EXERCISE: In the data, find each line where the word "track" appears and list that line.
*** DATA FOR PROCESSING Section Begins ***
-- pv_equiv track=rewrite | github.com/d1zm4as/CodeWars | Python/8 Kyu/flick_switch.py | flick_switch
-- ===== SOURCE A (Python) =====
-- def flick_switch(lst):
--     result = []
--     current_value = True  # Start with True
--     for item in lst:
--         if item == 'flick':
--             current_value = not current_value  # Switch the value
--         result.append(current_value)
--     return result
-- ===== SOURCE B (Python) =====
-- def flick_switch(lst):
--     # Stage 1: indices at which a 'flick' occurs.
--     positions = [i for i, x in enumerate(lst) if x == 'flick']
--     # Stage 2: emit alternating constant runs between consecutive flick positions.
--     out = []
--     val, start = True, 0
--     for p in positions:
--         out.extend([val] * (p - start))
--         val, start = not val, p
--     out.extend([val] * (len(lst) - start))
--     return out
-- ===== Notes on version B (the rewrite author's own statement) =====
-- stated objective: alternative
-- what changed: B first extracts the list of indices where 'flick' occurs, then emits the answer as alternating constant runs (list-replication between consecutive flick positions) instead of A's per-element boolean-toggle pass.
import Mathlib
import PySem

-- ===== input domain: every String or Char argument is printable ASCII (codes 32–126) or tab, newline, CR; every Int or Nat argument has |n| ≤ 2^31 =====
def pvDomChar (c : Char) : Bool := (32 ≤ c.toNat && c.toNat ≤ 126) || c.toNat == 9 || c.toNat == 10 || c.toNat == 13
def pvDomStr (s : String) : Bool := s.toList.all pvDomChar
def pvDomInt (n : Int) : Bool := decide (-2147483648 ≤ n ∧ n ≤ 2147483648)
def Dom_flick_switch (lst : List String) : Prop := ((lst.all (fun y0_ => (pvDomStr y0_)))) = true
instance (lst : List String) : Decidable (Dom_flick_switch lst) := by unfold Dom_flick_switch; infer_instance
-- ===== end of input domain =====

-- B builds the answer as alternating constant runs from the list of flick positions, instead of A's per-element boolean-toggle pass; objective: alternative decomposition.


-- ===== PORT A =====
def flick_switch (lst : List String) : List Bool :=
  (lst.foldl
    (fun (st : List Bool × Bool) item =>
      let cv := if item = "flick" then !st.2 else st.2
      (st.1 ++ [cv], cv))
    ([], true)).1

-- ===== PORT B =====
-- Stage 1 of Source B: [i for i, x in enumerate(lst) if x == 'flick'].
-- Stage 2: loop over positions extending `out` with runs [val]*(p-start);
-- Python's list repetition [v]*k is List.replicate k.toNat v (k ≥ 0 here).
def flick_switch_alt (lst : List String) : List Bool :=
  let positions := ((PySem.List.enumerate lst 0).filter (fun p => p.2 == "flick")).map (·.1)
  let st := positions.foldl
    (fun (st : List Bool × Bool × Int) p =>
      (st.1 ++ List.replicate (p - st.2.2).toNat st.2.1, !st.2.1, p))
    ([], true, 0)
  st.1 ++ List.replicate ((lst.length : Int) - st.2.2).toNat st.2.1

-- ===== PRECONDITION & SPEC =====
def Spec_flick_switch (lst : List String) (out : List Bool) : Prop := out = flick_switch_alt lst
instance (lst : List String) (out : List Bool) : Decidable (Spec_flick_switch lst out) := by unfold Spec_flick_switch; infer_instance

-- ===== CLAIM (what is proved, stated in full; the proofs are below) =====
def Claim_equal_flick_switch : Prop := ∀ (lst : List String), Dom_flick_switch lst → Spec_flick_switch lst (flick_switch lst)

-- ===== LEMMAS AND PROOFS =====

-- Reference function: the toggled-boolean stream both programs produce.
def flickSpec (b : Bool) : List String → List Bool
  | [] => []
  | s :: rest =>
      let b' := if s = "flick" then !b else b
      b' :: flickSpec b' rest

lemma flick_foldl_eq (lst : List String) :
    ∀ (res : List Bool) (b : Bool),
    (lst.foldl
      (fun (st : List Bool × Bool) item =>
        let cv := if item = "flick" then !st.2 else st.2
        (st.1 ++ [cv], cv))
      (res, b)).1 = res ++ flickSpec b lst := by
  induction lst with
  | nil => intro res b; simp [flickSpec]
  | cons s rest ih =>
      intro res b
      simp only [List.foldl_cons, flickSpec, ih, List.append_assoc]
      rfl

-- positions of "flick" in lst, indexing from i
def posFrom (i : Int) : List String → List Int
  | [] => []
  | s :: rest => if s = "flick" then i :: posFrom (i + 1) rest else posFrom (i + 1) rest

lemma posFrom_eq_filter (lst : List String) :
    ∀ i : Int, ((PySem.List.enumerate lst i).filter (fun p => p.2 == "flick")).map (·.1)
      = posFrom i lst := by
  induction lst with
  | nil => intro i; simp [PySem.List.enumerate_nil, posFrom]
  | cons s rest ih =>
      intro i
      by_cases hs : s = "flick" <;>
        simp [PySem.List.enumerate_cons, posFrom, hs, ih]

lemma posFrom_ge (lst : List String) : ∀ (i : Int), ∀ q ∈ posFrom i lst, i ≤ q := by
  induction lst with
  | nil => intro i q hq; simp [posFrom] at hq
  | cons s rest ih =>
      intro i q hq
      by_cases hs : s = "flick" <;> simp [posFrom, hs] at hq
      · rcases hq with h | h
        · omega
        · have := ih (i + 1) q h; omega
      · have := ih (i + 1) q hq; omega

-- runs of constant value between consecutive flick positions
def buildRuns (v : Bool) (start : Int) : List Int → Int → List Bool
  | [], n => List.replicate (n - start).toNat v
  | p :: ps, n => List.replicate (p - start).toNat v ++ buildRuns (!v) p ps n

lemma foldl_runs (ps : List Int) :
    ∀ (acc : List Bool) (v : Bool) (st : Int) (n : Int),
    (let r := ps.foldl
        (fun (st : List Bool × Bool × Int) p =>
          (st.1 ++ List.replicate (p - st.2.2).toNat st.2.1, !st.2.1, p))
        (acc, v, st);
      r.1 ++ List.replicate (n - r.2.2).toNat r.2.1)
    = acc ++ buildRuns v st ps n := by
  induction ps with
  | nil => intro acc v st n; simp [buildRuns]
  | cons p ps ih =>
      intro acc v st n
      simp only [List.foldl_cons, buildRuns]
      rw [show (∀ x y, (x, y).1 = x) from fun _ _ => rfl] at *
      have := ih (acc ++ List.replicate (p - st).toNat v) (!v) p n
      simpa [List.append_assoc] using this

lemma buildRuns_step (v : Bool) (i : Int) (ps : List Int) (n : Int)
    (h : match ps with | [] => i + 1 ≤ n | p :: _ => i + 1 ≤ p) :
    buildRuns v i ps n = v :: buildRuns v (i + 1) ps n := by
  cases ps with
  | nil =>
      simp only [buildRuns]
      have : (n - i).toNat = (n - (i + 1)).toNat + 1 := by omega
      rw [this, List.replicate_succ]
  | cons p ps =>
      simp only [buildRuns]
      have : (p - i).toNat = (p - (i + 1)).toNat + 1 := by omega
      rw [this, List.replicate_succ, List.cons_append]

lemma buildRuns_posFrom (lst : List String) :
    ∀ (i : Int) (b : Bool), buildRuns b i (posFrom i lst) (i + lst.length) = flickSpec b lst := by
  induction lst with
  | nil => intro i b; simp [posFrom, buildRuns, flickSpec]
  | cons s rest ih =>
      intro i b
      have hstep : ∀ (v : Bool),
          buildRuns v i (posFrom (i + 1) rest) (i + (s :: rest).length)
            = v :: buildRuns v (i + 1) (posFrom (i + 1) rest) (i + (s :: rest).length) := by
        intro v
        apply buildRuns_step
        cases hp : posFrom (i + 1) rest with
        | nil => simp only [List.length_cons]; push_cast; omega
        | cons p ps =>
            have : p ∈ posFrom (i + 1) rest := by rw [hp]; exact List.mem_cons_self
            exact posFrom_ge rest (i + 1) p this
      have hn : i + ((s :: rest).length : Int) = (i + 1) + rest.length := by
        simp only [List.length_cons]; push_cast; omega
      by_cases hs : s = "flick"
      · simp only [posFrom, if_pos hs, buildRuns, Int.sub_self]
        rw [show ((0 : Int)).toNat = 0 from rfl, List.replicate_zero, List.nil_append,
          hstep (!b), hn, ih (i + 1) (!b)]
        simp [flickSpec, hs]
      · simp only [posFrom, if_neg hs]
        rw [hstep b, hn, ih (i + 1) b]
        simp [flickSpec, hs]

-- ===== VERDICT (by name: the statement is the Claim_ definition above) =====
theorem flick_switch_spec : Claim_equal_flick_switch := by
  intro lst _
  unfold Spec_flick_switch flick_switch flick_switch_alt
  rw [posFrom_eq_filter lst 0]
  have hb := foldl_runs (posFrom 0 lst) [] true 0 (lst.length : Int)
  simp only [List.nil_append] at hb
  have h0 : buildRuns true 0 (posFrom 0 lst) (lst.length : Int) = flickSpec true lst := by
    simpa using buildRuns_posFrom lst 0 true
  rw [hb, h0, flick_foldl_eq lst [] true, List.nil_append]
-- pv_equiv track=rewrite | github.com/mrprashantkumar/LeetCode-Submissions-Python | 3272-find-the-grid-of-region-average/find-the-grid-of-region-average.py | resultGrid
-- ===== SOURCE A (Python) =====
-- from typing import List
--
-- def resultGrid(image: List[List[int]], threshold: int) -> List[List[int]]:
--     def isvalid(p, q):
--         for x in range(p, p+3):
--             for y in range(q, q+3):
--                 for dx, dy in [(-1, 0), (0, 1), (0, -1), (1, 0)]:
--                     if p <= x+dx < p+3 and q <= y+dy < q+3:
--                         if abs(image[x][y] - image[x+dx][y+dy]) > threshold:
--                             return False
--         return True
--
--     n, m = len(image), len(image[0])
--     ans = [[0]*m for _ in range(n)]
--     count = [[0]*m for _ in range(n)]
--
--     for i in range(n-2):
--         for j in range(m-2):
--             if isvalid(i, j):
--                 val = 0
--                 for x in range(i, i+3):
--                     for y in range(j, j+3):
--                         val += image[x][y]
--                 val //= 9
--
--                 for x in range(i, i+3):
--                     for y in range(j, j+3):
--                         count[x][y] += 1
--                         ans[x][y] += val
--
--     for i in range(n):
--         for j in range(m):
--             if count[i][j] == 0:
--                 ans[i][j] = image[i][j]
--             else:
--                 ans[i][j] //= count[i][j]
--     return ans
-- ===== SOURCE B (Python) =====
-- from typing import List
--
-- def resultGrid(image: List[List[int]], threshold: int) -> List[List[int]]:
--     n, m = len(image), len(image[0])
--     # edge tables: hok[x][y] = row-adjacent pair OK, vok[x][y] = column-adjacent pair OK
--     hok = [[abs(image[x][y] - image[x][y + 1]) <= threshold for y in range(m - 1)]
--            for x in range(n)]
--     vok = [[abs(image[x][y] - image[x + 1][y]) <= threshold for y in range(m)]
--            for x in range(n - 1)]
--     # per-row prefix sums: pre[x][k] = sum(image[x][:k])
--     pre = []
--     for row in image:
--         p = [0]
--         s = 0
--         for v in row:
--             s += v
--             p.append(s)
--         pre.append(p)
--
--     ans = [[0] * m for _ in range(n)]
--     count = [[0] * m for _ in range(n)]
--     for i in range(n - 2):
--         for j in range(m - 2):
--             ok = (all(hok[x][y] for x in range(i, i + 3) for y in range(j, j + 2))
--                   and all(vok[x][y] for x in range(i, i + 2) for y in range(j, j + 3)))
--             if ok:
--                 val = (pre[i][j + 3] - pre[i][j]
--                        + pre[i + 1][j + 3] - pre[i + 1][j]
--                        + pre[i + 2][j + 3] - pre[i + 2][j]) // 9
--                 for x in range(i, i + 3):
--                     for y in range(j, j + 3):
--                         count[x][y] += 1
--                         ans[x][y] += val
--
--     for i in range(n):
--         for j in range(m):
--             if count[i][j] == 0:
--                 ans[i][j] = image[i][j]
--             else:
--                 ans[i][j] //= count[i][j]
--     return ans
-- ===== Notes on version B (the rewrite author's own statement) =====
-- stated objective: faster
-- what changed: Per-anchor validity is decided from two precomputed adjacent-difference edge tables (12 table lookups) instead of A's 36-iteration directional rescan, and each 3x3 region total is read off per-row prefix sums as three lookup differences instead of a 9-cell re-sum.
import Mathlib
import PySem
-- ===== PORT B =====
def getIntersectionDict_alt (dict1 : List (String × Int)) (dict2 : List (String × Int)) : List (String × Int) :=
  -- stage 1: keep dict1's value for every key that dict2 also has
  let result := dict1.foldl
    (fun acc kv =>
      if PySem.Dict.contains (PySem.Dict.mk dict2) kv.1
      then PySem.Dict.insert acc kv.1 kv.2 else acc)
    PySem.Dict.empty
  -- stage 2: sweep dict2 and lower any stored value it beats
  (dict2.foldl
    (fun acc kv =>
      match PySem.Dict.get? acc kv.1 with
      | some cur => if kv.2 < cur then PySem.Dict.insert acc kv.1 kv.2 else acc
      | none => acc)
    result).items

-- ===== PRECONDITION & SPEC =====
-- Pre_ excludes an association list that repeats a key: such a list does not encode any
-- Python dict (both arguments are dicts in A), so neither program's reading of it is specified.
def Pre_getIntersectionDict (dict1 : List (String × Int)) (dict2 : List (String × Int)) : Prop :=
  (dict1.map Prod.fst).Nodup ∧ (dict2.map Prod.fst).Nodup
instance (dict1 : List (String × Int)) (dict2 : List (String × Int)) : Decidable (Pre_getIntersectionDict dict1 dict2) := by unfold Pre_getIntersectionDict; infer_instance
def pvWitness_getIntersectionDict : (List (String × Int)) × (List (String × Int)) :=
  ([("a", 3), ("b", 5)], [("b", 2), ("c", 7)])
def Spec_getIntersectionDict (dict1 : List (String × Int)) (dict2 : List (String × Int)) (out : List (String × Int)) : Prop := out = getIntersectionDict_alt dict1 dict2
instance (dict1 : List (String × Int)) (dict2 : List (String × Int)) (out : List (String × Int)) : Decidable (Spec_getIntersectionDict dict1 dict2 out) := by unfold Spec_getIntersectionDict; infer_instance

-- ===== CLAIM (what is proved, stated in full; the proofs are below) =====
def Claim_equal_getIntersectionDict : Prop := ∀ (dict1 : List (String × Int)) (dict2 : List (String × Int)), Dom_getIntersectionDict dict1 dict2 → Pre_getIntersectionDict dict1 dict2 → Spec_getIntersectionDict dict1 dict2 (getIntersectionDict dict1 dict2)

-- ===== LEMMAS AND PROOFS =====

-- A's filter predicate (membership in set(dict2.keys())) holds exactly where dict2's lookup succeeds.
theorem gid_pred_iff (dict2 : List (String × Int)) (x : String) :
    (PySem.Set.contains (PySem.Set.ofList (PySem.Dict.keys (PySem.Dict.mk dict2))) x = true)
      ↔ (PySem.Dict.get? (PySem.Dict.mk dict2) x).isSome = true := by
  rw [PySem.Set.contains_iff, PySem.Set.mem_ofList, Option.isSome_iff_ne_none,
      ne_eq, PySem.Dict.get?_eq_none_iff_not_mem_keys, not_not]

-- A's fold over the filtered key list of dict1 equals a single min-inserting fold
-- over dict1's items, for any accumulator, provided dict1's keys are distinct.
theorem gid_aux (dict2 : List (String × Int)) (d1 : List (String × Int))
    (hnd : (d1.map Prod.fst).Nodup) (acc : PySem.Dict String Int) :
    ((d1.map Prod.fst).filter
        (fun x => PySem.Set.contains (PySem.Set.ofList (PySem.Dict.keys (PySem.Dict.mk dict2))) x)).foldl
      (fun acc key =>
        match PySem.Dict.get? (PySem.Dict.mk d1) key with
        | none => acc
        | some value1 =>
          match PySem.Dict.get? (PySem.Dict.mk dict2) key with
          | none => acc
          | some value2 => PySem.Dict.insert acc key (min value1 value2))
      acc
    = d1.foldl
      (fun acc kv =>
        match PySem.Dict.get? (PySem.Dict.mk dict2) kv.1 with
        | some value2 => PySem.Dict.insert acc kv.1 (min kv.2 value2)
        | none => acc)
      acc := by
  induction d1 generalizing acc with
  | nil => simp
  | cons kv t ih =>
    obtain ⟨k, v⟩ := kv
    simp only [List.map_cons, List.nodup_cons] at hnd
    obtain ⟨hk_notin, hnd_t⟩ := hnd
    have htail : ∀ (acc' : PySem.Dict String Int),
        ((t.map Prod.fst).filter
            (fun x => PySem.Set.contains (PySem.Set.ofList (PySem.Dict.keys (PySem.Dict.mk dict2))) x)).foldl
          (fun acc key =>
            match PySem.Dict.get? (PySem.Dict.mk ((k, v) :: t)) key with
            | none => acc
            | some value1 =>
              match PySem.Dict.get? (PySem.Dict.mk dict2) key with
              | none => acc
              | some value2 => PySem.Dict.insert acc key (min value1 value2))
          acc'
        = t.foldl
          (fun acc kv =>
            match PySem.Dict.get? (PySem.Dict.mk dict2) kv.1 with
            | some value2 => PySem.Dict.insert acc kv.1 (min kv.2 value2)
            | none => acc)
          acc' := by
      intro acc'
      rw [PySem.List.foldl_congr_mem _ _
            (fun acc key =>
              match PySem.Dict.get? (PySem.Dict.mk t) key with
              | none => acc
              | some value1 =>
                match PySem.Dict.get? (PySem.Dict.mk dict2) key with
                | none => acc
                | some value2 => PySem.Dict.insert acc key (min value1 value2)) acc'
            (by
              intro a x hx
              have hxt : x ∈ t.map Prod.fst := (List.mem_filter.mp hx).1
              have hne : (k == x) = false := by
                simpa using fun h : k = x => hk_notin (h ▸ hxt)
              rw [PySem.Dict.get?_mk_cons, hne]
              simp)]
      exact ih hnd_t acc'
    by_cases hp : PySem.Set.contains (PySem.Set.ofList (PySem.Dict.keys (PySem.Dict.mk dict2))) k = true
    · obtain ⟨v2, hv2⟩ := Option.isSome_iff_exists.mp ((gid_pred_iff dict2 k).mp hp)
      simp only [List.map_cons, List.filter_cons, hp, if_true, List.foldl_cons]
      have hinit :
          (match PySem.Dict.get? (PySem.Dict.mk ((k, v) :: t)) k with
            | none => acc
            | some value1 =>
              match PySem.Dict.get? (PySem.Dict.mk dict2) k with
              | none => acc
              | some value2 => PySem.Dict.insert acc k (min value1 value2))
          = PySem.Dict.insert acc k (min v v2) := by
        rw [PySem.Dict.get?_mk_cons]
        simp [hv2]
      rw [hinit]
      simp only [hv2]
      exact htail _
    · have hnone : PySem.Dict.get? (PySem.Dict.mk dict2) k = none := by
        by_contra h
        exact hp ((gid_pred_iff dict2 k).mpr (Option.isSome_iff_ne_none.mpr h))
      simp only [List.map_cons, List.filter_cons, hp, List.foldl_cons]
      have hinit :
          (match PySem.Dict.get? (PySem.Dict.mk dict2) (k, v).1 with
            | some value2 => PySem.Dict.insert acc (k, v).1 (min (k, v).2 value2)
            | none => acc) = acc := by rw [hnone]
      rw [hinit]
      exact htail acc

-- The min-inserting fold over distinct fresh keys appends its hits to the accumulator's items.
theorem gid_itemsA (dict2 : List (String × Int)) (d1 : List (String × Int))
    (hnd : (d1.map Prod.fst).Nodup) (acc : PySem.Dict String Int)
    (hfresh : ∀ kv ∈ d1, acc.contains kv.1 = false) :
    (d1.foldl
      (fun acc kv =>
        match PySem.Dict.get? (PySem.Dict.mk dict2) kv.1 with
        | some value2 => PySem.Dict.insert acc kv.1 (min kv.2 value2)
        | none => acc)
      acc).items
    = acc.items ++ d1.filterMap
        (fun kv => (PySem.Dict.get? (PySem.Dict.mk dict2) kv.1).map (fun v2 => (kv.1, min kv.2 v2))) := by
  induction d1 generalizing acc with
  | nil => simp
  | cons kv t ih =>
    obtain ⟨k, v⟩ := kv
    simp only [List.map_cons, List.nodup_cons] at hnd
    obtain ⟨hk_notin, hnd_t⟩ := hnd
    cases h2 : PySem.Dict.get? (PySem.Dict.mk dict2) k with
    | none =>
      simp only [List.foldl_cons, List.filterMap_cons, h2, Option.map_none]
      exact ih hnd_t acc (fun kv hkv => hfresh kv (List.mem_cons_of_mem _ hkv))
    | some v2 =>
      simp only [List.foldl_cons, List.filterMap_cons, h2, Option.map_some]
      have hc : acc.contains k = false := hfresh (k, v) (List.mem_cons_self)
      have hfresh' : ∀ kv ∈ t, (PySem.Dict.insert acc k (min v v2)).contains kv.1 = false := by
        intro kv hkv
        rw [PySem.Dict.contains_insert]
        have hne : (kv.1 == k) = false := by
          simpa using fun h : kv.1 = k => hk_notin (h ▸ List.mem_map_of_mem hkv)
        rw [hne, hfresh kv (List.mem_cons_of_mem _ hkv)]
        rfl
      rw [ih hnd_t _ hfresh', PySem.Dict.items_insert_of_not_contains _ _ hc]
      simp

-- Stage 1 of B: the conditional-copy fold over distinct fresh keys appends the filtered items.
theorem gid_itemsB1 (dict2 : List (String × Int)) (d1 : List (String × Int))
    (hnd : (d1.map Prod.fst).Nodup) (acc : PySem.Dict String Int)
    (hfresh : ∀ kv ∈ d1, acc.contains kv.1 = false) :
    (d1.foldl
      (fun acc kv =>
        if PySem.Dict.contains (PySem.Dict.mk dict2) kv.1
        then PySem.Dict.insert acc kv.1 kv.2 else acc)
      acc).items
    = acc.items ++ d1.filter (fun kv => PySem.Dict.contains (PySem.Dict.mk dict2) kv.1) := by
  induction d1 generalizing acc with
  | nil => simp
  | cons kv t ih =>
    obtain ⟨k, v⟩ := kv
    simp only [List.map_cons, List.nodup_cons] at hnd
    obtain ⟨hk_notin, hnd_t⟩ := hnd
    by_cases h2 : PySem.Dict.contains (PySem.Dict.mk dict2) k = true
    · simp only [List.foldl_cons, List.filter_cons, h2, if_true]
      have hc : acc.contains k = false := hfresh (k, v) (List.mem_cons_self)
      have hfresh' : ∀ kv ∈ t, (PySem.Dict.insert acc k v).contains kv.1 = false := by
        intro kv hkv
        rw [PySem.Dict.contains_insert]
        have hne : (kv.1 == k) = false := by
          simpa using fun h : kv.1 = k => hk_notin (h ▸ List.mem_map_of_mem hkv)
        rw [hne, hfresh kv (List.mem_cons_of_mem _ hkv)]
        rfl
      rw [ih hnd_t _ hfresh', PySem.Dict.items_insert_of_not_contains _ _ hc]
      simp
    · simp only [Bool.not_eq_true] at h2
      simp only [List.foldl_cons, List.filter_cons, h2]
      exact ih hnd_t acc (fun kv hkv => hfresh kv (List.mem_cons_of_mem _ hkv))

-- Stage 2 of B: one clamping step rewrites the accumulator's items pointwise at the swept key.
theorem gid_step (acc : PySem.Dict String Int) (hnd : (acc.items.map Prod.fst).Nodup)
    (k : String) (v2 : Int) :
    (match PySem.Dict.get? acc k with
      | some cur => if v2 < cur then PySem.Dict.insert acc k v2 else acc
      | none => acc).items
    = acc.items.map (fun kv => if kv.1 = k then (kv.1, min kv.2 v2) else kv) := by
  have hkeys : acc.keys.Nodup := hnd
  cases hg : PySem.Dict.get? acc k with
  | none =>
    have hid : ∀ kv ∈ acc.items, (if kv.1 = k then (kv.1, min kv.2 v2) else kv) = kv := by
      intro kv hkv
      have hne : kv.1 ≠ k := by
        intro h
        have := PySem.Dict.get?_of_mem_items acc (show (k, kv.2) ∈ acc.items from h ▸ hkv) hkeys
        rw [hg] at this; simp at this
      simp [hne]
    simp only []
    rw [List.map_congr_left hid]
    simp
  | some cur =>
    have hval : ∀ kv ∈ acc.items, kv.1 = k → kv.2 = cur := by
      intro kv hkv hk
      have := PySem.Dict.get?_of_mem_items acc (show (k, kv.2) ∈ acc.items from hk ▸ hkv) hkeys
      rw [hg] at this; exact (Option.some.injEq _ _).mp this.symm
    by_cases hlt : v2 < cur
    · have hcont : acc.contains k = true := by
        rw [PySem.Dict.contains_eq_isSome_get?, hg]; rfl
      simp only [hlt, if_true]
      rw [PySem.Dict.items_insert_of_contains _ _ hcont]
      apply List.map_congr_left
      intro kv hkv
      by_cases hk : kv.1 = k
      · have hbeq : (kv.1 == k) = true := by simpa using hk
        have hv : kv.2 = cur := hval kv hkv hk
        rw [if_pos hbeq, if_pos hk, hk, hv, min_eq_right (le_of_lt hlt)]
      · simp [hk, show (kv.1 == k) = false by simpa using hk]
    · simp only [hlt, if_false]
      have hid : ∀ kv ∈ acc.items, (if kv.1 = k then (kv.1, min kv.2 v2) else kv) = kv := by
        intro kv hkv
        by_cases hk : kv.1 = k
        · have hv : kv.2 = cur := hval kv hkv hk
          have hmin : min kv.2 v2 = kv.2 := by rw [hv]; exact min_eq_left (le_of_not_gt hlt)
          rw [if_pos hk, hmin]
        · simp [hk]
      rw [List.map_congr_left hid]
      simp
*** DATA FOR PROCESSING Section Ends ***
ANSWER BOX:
-- pv_equiv track=rewrite | github.com/d1zm4as/CodeWars | Python/8 Kyu/flick_switch.py | flick_switch
-- pv_equiv track=rewrite | github.com/mrprashantkumar/LeetCode-Submissions-Python | 3272-find-the-grid-of-region-average/find-the-grid-of-region-average.py | resultGrid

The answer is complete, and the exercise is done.